Task instructions:
From the entries that follow, extract each line holding the string "only".

[Collected data]
[Start of section]

-- ===== PRECONDITION & SPEC =====
-- Pre_ excludes exactly the inputs where the Python A raises IndexError: a point list with fewer than 2 coordinates.
def Pre_plot_point_next_steps (pts : List (List Int)) : Prop := ∀ p ∈ pts, 2 ≤ p.length
instance (pts : List (List Int)) : Decidable (Pre_plot_point_next_steps pts) := by unfold Pre_plot_point_next_steps; infer_instance
def pvWitness_plot_point_next_steps : List (List Int) := [[0, 0], [1, 0], [5, 5]]

def Spec_plot_point_next_steps (pts : List (List Int)) (out : List (Int × Int × List (Int × Int))) : Prop := out = plot_point_next_steps_alt pts
instance (pts : List (List Int)) (out : List (Int × Int × List (Int × Int))) : Decidable (Spec_plot_point_next_steps pts out) := by unfold Spec_plot_point_next_steps; infer_instance

-- ===== CLAIM (what is proved, stated in full; the proofs are below) =====
def Claim_equal_plot_point_next_steps : Prop := ∀ (pts : List (List Int)), Dom_plot_point_next_steps pts → Pre_plot_point_next_steps pts → Spec_plot_point_next_steps pts (plot_point_next_steps pts)

-- ===== LEMMAS AND PROOFS =====

def pvLab (p : List Int) : Int × Int := (PySem.List.pyGetD p 0 0, PySem.List.pyGetD p 1 0)
def pvAdj (k : Int × Int) (q : List Int) : Bool :=
  decide (q = [k.1 + 1, k.2] ∨ q = [k.1 - 1, k.2] ∨ q = [k.1, k.2 + 1] ∨ q = [k.1, k.2 - 1])
theorem pvStepAInner_eq (L : Int × Int) (d : PySem.Dict (Int × Int) (List (Int × Int))) (pj : List Int) :
    pvStepAInner L d pj = if pvAdj L pj then d.modify L [] (· ++ [pvLab pj]) else d := by
  simp only [pvStepAInner, pvAdj, pyListEqPair, List.any_eq_false, decide_eq_true_eq]
  split_ifs with h1 h2 <;> simp_all [pvLab]

theorem pvStepAInner_getD (L : Int × Int) (l : List (List Int)) (d : PySem.Dict (Int × Int) (List (Int × Int))) (k : Int × Int) :
    (l.foldl (pvStepAInner L) d).getD k [] =
      if k = L then d.getD L [] ++ (l.filter (pvAdj L)).map pvLab else d.getD k [] := by
  induction l generalizing d with
  | nil => simp; rintro rfl; rfl
  | cons q rest ih =>
    rw [List.foldl_cons, pvStepAInner_eq, ih]
    by_cases hadj : pvAdj L q
    · by_cases hk : k = L
      · subst hk
        simp [hadj]
      · simp [hadj, PySem.Dict.getD_modify, hk]
    · simp [hadj]

theorem pvKeys_insert (d : PySem.Dict (Int × Int) (List (Int × Int))) (k : Int × Int) (v : List (Int × Int)) :
    (d.insert k v).keys = PySem.Set.add d.keys k := by
  by_cases h : d.contains k
  · rw [PySem.Dict.keys_insert_of_contains d v h,
        PySem.Set.add_of_mem ((PySem.Dict.contains_iff_mem_keys d k).mp h)]
  · rw [PySem.Dict.keys_insert_of_not_contains d v (by simpa using h),
        PySem.Set.add_of_not_mem]
    intro hm
    exact h ((PySem.Dict.contains_iff_mem_keys d k).mpr hm)

theorem pvStepAInner_keys (L : Int × Int) (l : List (List Int)) (d : PySem.Dict (Int × Int) (List (Int × Int)))
    (h : L ∈ d.keys) : (l.foldl (pvStepAInner L) d).keys = d.keys := by
  induction l generalizing d with
  | nil => rfl
  | cons q rest ih =>
    rw [List.foldl_cons, pvStepAInner_eq]
    by_cases hadj : pvAdj L q
    · simp only [hadj, if_true]
      have hk : (d.modify L [] (· ++ [pvLab q])).keys = d.keys := by
        rw [PySem.Dict.keys_modify, pvKeys_insert, PySem.Set.add_of_mem h]
      rw [ih _ (by rw [hk]; exact h), hk]
    · simp only [hadj, if_false, Bool.false_eq_true]
      exact ih d h

def pvVal (pts : List (List Int)) (k : Int × Int) : List (Int × Int) :=
  (pts.filter (pvAdj k)).map pvLab

def pvStepA (pts : List (List Int)) (d : PySem.Dict (Int × Int) (List (Int × Int))) (pi : List Int) :
    PySem.Dict (Int × Int) (List (Int × Int)) :=
  pts.foldl (pvStepAInner (pvLab pi)) (d.insert (pvLab pi) [])

theorem pvA_keys (pts l : List (List Int)) (d : PySem.Dict (Int × Int) (List (Int × Int))) :
    (l.foldl (pvStepA pts) d).keys = PySem.Set.update d.keys (l.map pvLab) := by
  induction l generalizing d with
  | nil => rfl
  | cons p rest ih =>
    have hks : (pvStepA pts d p).keys = PySem.Set.add d.keys (pvLab p) := by
      rw [pvStepA, pvStepAInner_keys _ _ _ (by
        exact (PySem.Dict.contains_iff_mem_keys _ _).mp (PySem.Dict.contains_insert_self _ _ _)),
        pvKeys_insert]
    rw [List.foldl_cons, List.map_cons, PySem.Set.update_cons, ih, hks]

theorem pvA_getD (pts l : List (List Int)) (d : PySem.Dict (Int × Int) (List (Int × Int))) (k : Int × Int) :
    (l.foldl (pvStepA pts) d).getD k [] =
      if k ∈ l.map pvLab then pvVal pts k else d.getD k [] := by
  induction l generalizing d with
  | nil => simp
  | cons p rest ih =>
    rw [List.foldl_cons, ih]
    have hstep : (pvStepA pts d p).getD k [] =
        if k = pvLab p then pvVal pts k else d.getD k [] := by
      rw [pvStepA, pvStepAInner_getD]
      by_cases hk : k = pvLab p
      · simp [hk, pvVal]
      · simp [hk, PySem.Dict.getD_insert]
    rw [hstep]
    by_cases h1 : k ∈ rest.map pvLab
    · simp [h1]
    · by_cases h2 : k = pvLab p <;> simp [h1, h2]

def pvStepB (d : PySem.Dict (Int × Int) (List (Int × Int))) (q : List Int) :
    PySem.Dict (Int × Int) (List (Int × Int)) :=
  match q with
  | [x, y] =>
    let d := if d.contains (x + 1, y) then d.modify (x + 1, y) [] (· ++ [(x, y)]) else d
    let d := if d.contains (x - 1, y) then d.modify (x - 1, y) [] (· ++ [(x, y)]) else d
    let d := if d.contains (x, y + 1) then d.modify (x, y + 1) [] (· ++ [(x, y)]) else d
    if d.contains (x, y - 1) then d.modify (x, y - 1) [] (· ++ [(x, y)]) else d
  | _ => d

theorem pvCM_contains (d : PySem.Dict (Int × Int) (List (Int × Int))) (n k : Int × Int) (v : Int × Int) :
    (if d.contains n then d.modify n [] (· ++ [v]) else d).contains k = d.contains k := by
  split_ifs with h
  · rw [PySem.Dict.contains_modify]
    by_cases hk : k = n
    · subst hk; simp [h]
    · simp [hk]
  · rfl

theorem pvCM_getD (d : PySem.Dict (Int × Int) (List (Int × Int))) (n k : Int × Int) (v : Int × Int) :
    (if d.contains n then d.modify n [] (· ++ [v]) else d).getD k [] =
      if k = n ∧ d.contains k then d.getD k [] ++ [v] else d.getD k [] := by
  split_ifs with h h2 h3
  · rcases h2 with ⟨rfl, _⟩; rw [PySem.Dict.getD_modify]; simp
  · rw [PySem.Dict.getD_modify]
    have : ¬ k = n := by rintro rfl; exact h2 ⟨rfl, h⟩
    simp [this]
  · rcases h3 with ⟨rfl, hc⟩; exact absurd hc h
  · rfl

theorem pvStepB_contains (d : PySem.Dict (Int × Int) (List (Int × Int))) (q : List Int) (k : Int × Int) :
    (pvStepB d q).contains k = d.contains k := by
  rcases q with _ | ⟨x, _ | ⟨y, _ | ⟨z, t⟩⟩⟩ <;> try rfl
  show ((if _ then _ else _) : PySem.Dict (Int × Int) (List (Int × Int))).contains k = d.contains k
  rw [pvCM_contains, pvCM_contains, pvCM_contains, pvCM_contains]

theorem pvCM_keys (d : PySem.Dict (Int × Int) (List (Int × Int))) (n : Int × Int) (v : Int × Int) :
    (if d.contains n then d.modify n [] (· ++ [v]) else d).keys = d.keys := by
  split_ifs with h
  · rw [PySem.Dict.keys_modify, PySem.Dict.keys_insert_of_contains _ _ h]
  · rfl

theorem pvStepB_keys (d : PySem.Dict (Int × Int) (List (Int × Int))) (q : List Int) :
    (pvStepB d q).keys = d.keys := by
  rcases q with _ | ⟨x, _ | ⟨y, _ | ⟨z, t⟩⟩⟩ <;> try rfl
  show ((if _ then _ else _) : PySem.Dict (Int × Int) (List (Int × Int))).keys = d.keys
  rw [pvCM_keys, pvCM_keys, pvCM_keys, pvCM_keys]

theorem pvFoldB_keys (l : List (List Int)) (d : PySem.Dict (Int × Int) (List (Int × Int))) :
    (l.foldl pvStepB d).keys = d.keys := by
  induction l generalizing d with
  | nil => rfl
  | cons q rest ih => rw [List.foldl_cons, ih, pvStepB_keys]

[End of section]

Finished task:
  simp only [pvStepAInner, pvAdj, pyListEqPair, List.any_eq_false, decide_eq_true_eq]
    · simp only [hadj, if_true]
    · simp only [hadj, if_false, Bool.false_eq_true]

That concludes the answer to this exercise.